-- pv_equiv track=rewrite | github.com/Vivekyadv/LeetCode | Arrays/Medium/1. container with most water.py | solve
-- ===== SOURCE A (Python) =====
-- def solve(height):
--     n = len(height)
--     maxWater = 0
--     for i in range(n):
--         for j in range(i+1, n):
--             if height[j] <= height[i]:
--                 water = height[j]*(j-i)
--                 if water > maxWater:
--                     maxWater = water
--     return maxWater
-- ===== SOURCE B (Python) =====
-- def _bisect_ge(vals, h):
--     # first index k with vals[k] >= h in a strictly increasing list, else len(vals)
--     lo, hi = 0, len(vals)
--     while lo < hi:
--         mid = (lo + hi) // 2
--         if vals[mid] >= h:
--             hi = mid
--         else:
--             lo = mid + 1
--     return lo
--
--
-- def solve(height):
--     best = 0
--     vals = []   # strictly increasing prefix-maximum values
--     idxs = []   # their positions
--     for j, h in enumerate(height):
--         if h > 0 and vals:
--             k = _bisect_ge(vals, h)
--             if k < len(vals):
--                 w = h * (j - idxs[k])
--                 if w > best:
--                     best = w
--         if not vals or h > vals[-1]:
--             vals.append(h)
--             idxs.append(j)
--     return best
-- ===== Notes on version B (the rewrite author's own statement) =====
-- stated objective: faster
-- what changed: Replaces the all-pairs double loop by a single left-to-right pass that maintains the strictly increasing list of prefix-maximum records and binary-searches it for the leftmost index at least as tall as each current element.
import Mathlib
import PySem

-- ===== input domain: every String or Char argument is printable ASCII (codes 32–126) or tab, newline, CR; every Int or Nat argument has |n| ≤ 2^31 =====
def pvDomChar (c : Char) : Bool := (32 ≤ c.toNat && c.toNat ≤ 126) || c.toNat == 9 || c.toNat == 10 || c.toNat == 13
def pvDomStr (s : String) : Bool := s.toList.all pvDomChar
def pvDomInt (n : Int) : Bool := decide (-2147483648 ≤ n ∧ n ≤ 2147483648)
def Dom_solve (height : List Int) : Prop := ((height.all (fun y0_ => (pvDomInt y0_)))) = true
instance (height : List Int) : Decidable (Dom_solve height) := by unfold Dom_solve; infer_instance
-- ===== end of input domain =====

-- B replaces A's all-pairs double loop by one pass keeping the strictly increasing prefix-maximum
-- records and binary-searching them for the leftmost tall-enough partner of each j (objective: faster).

-- ===== PORT A =====
def solve (height : List Int) : Int :=
  let n : Int := (height.length : Int)
  (PySem.List.pyRange 0 n 1).foldl (fun maxWater i =>
    (PySem.List.pyRange (i+1) n 1).foldl (fun maxWater j =>
      if PySem.List.pyGetD height j 0 ≤ PySem.List.pyGetD height i 0 then
        let water := PySem.List.pyGetD height j 0 * (j - i)
        if water > maxWater then water else maxWater
      else maxWater) maxWater) 0

-- ===== PORT B =====
-- _bisect_ge: while lo < hi loop; lo, hi, mid are nonnegative ints, so Nat is exact,
-- and vals[mid] is always in range (getD's default is never read).
def bisectGE (vals : List Int) (h : Int) (lo hi : Nat) : Nat :=
  if _hlt : lo < hi then
    let mid := (lo + hi) / 2
    if h ≤ vals.getD mid 0 then bisectGE vals h lo mid
    else bisectGE vals h (mid + 1) hi
  else lo
termination_by hi - lo
decreasing_by all_goals omega

-- the body of Source B's `for j, h in enumerate(height)` loop
def solveAltGo : List Int → Int → List Int → List Int → Int → Int
  | [], _, _, _, best => best
  | h :: t, j, vals, idxs, best =>
      let best' :=
        if h > 0 ∧ vals ≠ [] then
          let k := bisectGE vals h 0 vals.length
          if k < vals.length then
            let w := h * (j - PySem.List.pyGetD idxs (k : Int) 0)
            if w > best then w else best
          else best
        else best
      if vals = [] ∨ PySem.List.pyGetD vals (-1) 0 < h then
        solveAltGo t (j + 1) (vals ++ [h]) (idxs ++ [j]) best'
      else
        solveAltGo t (j + 1) vals idxs best'

def solve_alt (height : List Int) : Int := solveAltGo height 0 [] [] 0

-- ===== PRECONDITION & SPEC =====
def Spec_solve (height : List Int) (out : Int) : Prop := out = solve_alt height
instance (height : List Int) (out : Int) : Decidable (Spec_solve height out) := by unfold Spec_solve; infer_instance

-- ===== CLAIM (what is proved, stated in full; the proofs are below) =====
def Claim_equal_solve : Prop := ∀ (height : List Int), Dom_solve height → Spec_solve height (solve height)

-- ===== LEMMAS AND PROOFS =====

-- proof-only vocabulary -----------------------------------------------------

/-- `(i, j)` is a pair A draws a candidate from. -/
def GoodAt (H : List Int) (i j : Nat) : Prop :=
  i < j ∧ j < H.length ∧ H.getD j 0 ≤ H.getD i 0

/-- the candidate value of the pair `(i, j)`. -/
def cand (H : List Int) (i j : Nat) : Int := H.getD j 0 * ((j : Int) - (i : Int))

/-- characterisation of the common result. -/
def IsBest (H : List Int) (r : Int) : Prop :=
  0 ≤ r ∧ (∀ i j, GoodAt H i j → cand H i j ≤ r) ∧
    (r = 0 ∨ ∃ i j, GoodAt H i j ∧ r = cand H i j)

theorem isBest_unique {H : List Int} {r₁ r₂ : Int} (h₁ : IsBest H r₁) (h₂ : IsBest H r₂) :
    r₁ = r₂ := by
  obtain ⟨z₁, b₁, a₁⟩ := h₁
  obtain ⟨z₂, b₂, a₂⟩ := h₂
  have le₁ : r₁ ≤ r₂ := by
    rcases a₁ with h | ⟨i, j, hg, he⟩
    · omega
    · exact he ▸ b₂ i j hg
  have le₂ : r₂ ≤ r₁ := by
    rcases a₂ with h | ⟨i, j, hg, he⟩
    · omega
    · exact he ▸ b₁ i j hg
  omega

-- generic facts about A's max-accumulating folds ----------------------------

theorem fmax_le {β : Type} (p : β → Prop) [DecidablePred p] (f : β → Int) :
    ∀ (l : List β) (a : Int),
      a ≤ l.foldl (fun m x => if p x then (if f x > m then f x else m) else m) a := by
  intro l
  induction l with
  | nil => intro a; simp
  | cons x t ih =>
      intro a
      simp only [List.foldl_cons]
      have h1 := ih (if p x then (if f x > a then f x else a) else a)
      have h2 : a ≤ (if p x then (if f x > a then f x else a) else a) := by
        split_ifs <;> omega
      omega

theorem fmax_ge {β : Type} (p : β → Prop) [DecidablePred p] (f : β → Int) :
    ∀ (l : List β) (a : Int) (x : β), x ∈ l → p x →
      f x ≤ l.foldl (fun m x => if p x then (if f x > m then f x else m) else m) a := by
  intro l
  induction l with
  | nil => intro a x hx; simp at hx
  | cons y t ih =>
      intro a x hx hp
      simp only [List.foldl_cons]
      rcases List.mem_cons.mp hx with rfl | hx
      · have h1 := fmax_le p f t (if p x then (if f x > a then f x else a) else a)
        have h2 : f x ≤ (if p x then (if f x > a then f x else a) else a) := by
          split_ifs <;> omega
        omega
      · exact ih _ x hx hp

theorem fmax_attain {β : Type} (p : β → Prop) [DecidablePred p] (f : β → Int) :
    ∀ (l : List β) (a : Int),
      l.foldl (fun m x => if p x then (if f x > m then f x else m) else m) a = a ∨
        ∃ x ∈ l, p x ∧
          l.foldl (fun m x => if p x then (if f x > m then f x else m) else m) a = f x := by
  intro l
  induction l with
  | nil => intro a; left; rfl
  | cons y t ih =>
      intro a
      simp only [List.foldl_cons]
      rcases ih (if p y then (if f y > a then f y else a) else a) with h | ⟨x, hx, hp, he⟩
      · rw [h]
        by_cases hpy : p y
        · by_cases hgt : f y > a
          · right; exact ⟨y, List.mem_cons_self, hpy, by simp [hpy, hgt]⟩
          · left; simp [hpy, hgt]
        · left; simp [hpy]
      · right; exact ⟨x, List.mem_cons_of_mem y hx, hp, he⟩

theorem foldl_le_mono {β : Type} (s : Int → β → Int) (hs : ∀ a x, a ≤ s a x) :
    ∀ (l : List β) (a : Int), a ≤ l.foldl s a := by
  intro l
  induction l with
  | nil => intro a; simp
  | cons x t ih =>
      intro a
      simp only [List.foldl_cons]
      exact le_trans (hs a x) (ih (s a x))

theorem foldl_attain {β : Type} (s : Int → β → Int) (Q : β → Int → Prop)
    (hs : ∀ a x, s a x = a ∨ Q x (s a x)) :
    ∀ (l : List β) (a : Int), l.foldl s a = a ∨ ∃ x ∈ l, Q x (l.foldl s a) := by
  intro l
  induction l with
  | nil => intro a; left; rfl
  | cons y t ih =>
      intro a
      simp only [List.foldl_cons]
      rcases ih (s a y) with h | ⟨x, hx, hq⟩
      · rw [h]
        rcases hs a y with h2 | h2
        · left; exact h2
        · right; exact ⟨y, List.mem_cons_self, h2⟩
      · right; exact ⟨x, List.mem_cons_of_mem y hx, hq⟩
-- pv_equiv track=rewrite | github.com/yangyang0126/PythonLearning | Basics/Practice/每日一练_201908/每日一练0809.py | solution
-- ===== SOURCE A (Python) =====
-- def solution(lst):
--   sum=0
--   while len(lst)!=1:
--     a=lst.pop(0)
--     b=max(lst)
--     if b-a>sum:
--       sum=b-a
--   return sum
-- ===== SOURCE B (Python) =====
-- def solution(lst):
--     # One right-to-left pass: track the running suffix maximum.
--     # (A mutates its argument; B does not — equivalence is about the return value.)
--     best = 0
--     suffix_max = None
--     for x in reversed(lst):
--         if suffix_max is not None and suffix_max - x > best:
--             best = suffix_max - x
--         if suffix_max is None or x > suffix_max:
--             suffix_max = x
--     return best
-- ===== Notes on version B (the rewrite author's own statement) =====
-- stated objective: faster
-- what changed: Replaces the pop-and-rescan loop (max of the remaining list at every step) by a single right-to-left pass that maintains the running suffix maximum.
import Mathlib
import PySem

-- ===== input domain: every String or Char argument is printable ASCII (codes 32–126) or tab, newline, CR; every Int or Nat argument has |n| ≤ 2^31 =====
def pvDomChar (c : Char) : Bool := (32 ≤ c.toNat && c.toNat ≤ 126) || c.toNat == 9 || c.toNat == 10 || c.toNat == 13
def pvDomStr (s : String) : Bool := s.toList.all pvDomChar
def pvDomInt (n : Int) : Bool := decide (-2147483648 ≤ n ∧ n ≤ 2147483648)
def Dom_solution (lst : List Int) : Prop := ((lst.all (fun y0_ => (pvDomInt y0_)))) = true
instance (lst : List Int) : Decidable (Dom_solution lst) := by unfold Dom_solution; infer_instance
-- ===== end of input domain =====

-- B replaces A's quadratic pop-and-rescan loop by a single right-to-left pass
-- tracking the running suffix maximum (objective: faster; return value only — A
-- mutates its argument, B does not).

-- ===== PORT A =====
-- while len(lst)!=1: a=lst.pop(0); b=max(lst); if b-a>sum: sum=b-a
def solutionLoopA : List Int → Int → Int
  | [], _ => 0            -- Python: lst.pop(0) raises IndexError here (outside Pre_)
  | [_], s => s           -- len(lst) == 1: loop exits, return sum
  | a :: rest, s =>
      match PySem.List.max? rest (fun y => y) with
      | none => s         -- unreachable: rest ≠ [] in this branch
      | some b => solutionLoopA rest (if b - a > s then b - a else s)

def solution (lst : List Int) : Int := solutionLoopA lst 0

-- ===== PORT B =====
-- loop body of Source B; state = (best, suffix_max)
def stepB (st : Int × Option Int) (x : Int) : Int × Option Int :=
  match st with
  | (b, none) => (b, some x)
  | (b, some m) => (if m - x > b then m - x else b, if x > m then some x else some m)

def solution_alt (lst : List Int) : Int := (lst.reverse.foldl stepB (0, none)).1

-- ===== PRECONDITION & SPEC =====
-- Pre_ excludes exactly the empty list, on which A raises IndexError (pop from empty list).
def Pre_solution (lst : List Int) : Prop := lst ≠ []
instance (lst : List Int) : Decidable (Pre_solution lst) := by unfold Pre_solution; infer_instance
def pvWitness_solution : List Int := [3, 1, 4]

def Spec_solution (lst : List Int) (out : Int) : Prop := out = solution_alt lst
instance (lst : List Int) (out : Int) : Decidable (Spec_solution lst out) := by unfold Spec_solution; infer_instance

-- ===== CLAIM (what is proved, stated in full; the proofs are below) =====
def Claim_equal_solution : Prop := ∀ (lst : List Int), Dom_solution lst → Pre_solution lst → Spec_solution lst (solution lst)

-- ===== LEMMAS AND PROOFS =====

-- B's fold over the reversed list, written as a foldr over the list itself.
def gB (lst : List Int) : Int × Option Int := lst.foldr (fun x st => stepB st x) (0, none)

theorem solution_alt_eq_gB (lst : List Int) : solution_alt lst = (gB lst).1 := by
  simp [solution_alt, gB, List.foldl_reverse]

theorem foldl_max_comm (t : List Int) : ∀ a b : Int, t.foldl max (max a b) = max a (t.foldl max b) := by
  induction t with
  | nil => intro a b; rfl
  | cons y ys ih =>
      intro a b
      simp only [List.foldl_cons]
      rw [max_assoc, ih]

theorem gB_snd (xs : List Int) : ∀ x : Int, (gB (x :: xs)).2 = some (xs.foldl max x) := by
  induction xs with
  | nil => intro x; rfl
  | cons y t ih =>
      intro x
      have h : gB (x :: y :: t) = stepB (gB (y :: t)) x := rfl
      have h2 : gB (y :: t) = ((gB (y :: t)).1, (gB (y :: t)).2) := rfl
      rw [h, h2, ih y, stepB]
      have : (if x > t.foldl max y then some x else some (t.foldl max y))
            = some (max x (t.foldl max y)) := by
        rcases le_or_gt x (t.foldl max y) with hle | hgt
        · simp [not_lt.mpr hle, max_eq_right hle]
        · simp [hgt, max_eq_left (le_of_lt hgt)]
      rw [this, List.foldl_cons, foldl_max_comm]

theorem gB_fst_nonneg (lst : List Int) : 0 ≤ (gB lst).1 := by
  induction lst with
  | nil => simp [gB]
  | cons x xs ih =>
      have h : gB (x :: xs) = stepB (gB xs) x := rfl
      have h2 : gB xs = ((gB xs).1, (gB xs).2) := rfl
      rw [h, h2]
      rcases hm : (gB xs).2 with _ | m
      · simpa [stepB] using ih
      · simp only [stepB]
        split_ifs with h1 <;> omega

theorem loopA_eq (lst : List Int) : ∀ s : Int, lst ≠ [] → 0 ≤ s → solutionLoopA lst s = max s (gB lst).1 := by
  induction lst with
  | nil => intro s h; exact absurd rfl h
  | cons a rest ih =>
      intro s _ hs
      cases rest with
      | nil =>
          have : (gB [a]).1 = 0 := rfl
          simp [solutionLoopA, this, max_eq_left hs]
      | cons r rs =>
          have hmax : PySem.List.max? (r :: rs) (fun y => y) = some (rs.foldl max r) :=
            PySem.List.max?_id_cons r rs
          have hA : solutionLoopA (a :: r :: rs) s
              = solutionLoopA (r :: rs) (if rs.foldl max r - a > s then rs.foldl max r - a else s) := by
            simp [solutionLoopA, hmax]
          set b := rs.foldl max r with hb
          have hs' : (0:Int) ≤ (if b - a > s then b - a else s) := by split_ifs <;> omega
          rw [hA, ih _ (by simp) hs']
          have hgb : gB (a :: r :: rs) = stepB (gB (r :: rs)) a := rfl
          have h2 : gB (r :: rs) = ((gB (r :: rs)).1, (gB (r :: rs)).2) := rfl
          have hsnd := gB_snd rs r
          rw [hgb, h2, hsnd, ← hb, stepB]
          have hnn := gB_fst_nonneg (r :: rs)
          set p := (gB (r :: rs)).1
          simp only [max_def]
          split_ifs <;> omega

theorem solution_spec : Claim_equal_solution := by
  intro lst _ hpre
  unfold Spec_solution
  rw [solution_alt_eq_gB, solution, loopA_eq lst 0 hpre le_rfl,
      max_eq_right (gB_fst_nonneg lst)]

-- ===== VERDICT (by name: the statement is the Claim_ definition above) =====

### Task requirements
Within the material above, extract exactly the lines that start at the line containing "-- B replaces A's all-pairs" and stop after the line containing "(PySem.List.pyRange (i+1) n", and only those.

### Problem solution
-- B replaces A's all-pairs double loop by one pass keeping the strictly increasing prefix-maximum
-- records and binary-searching them for the leftmost tall-enough partner of each j (objective: faster).

-- ===== PORT A =====
def solve (height : List Int) : Int :=
  let n : Int := (height.length : Int)
  (PySem.List.pyRange 0 n 1).foldl (fun maxWater i =>
    (PySem.List.pyRange (i+1) n 1).foldl (fun maxWater j =>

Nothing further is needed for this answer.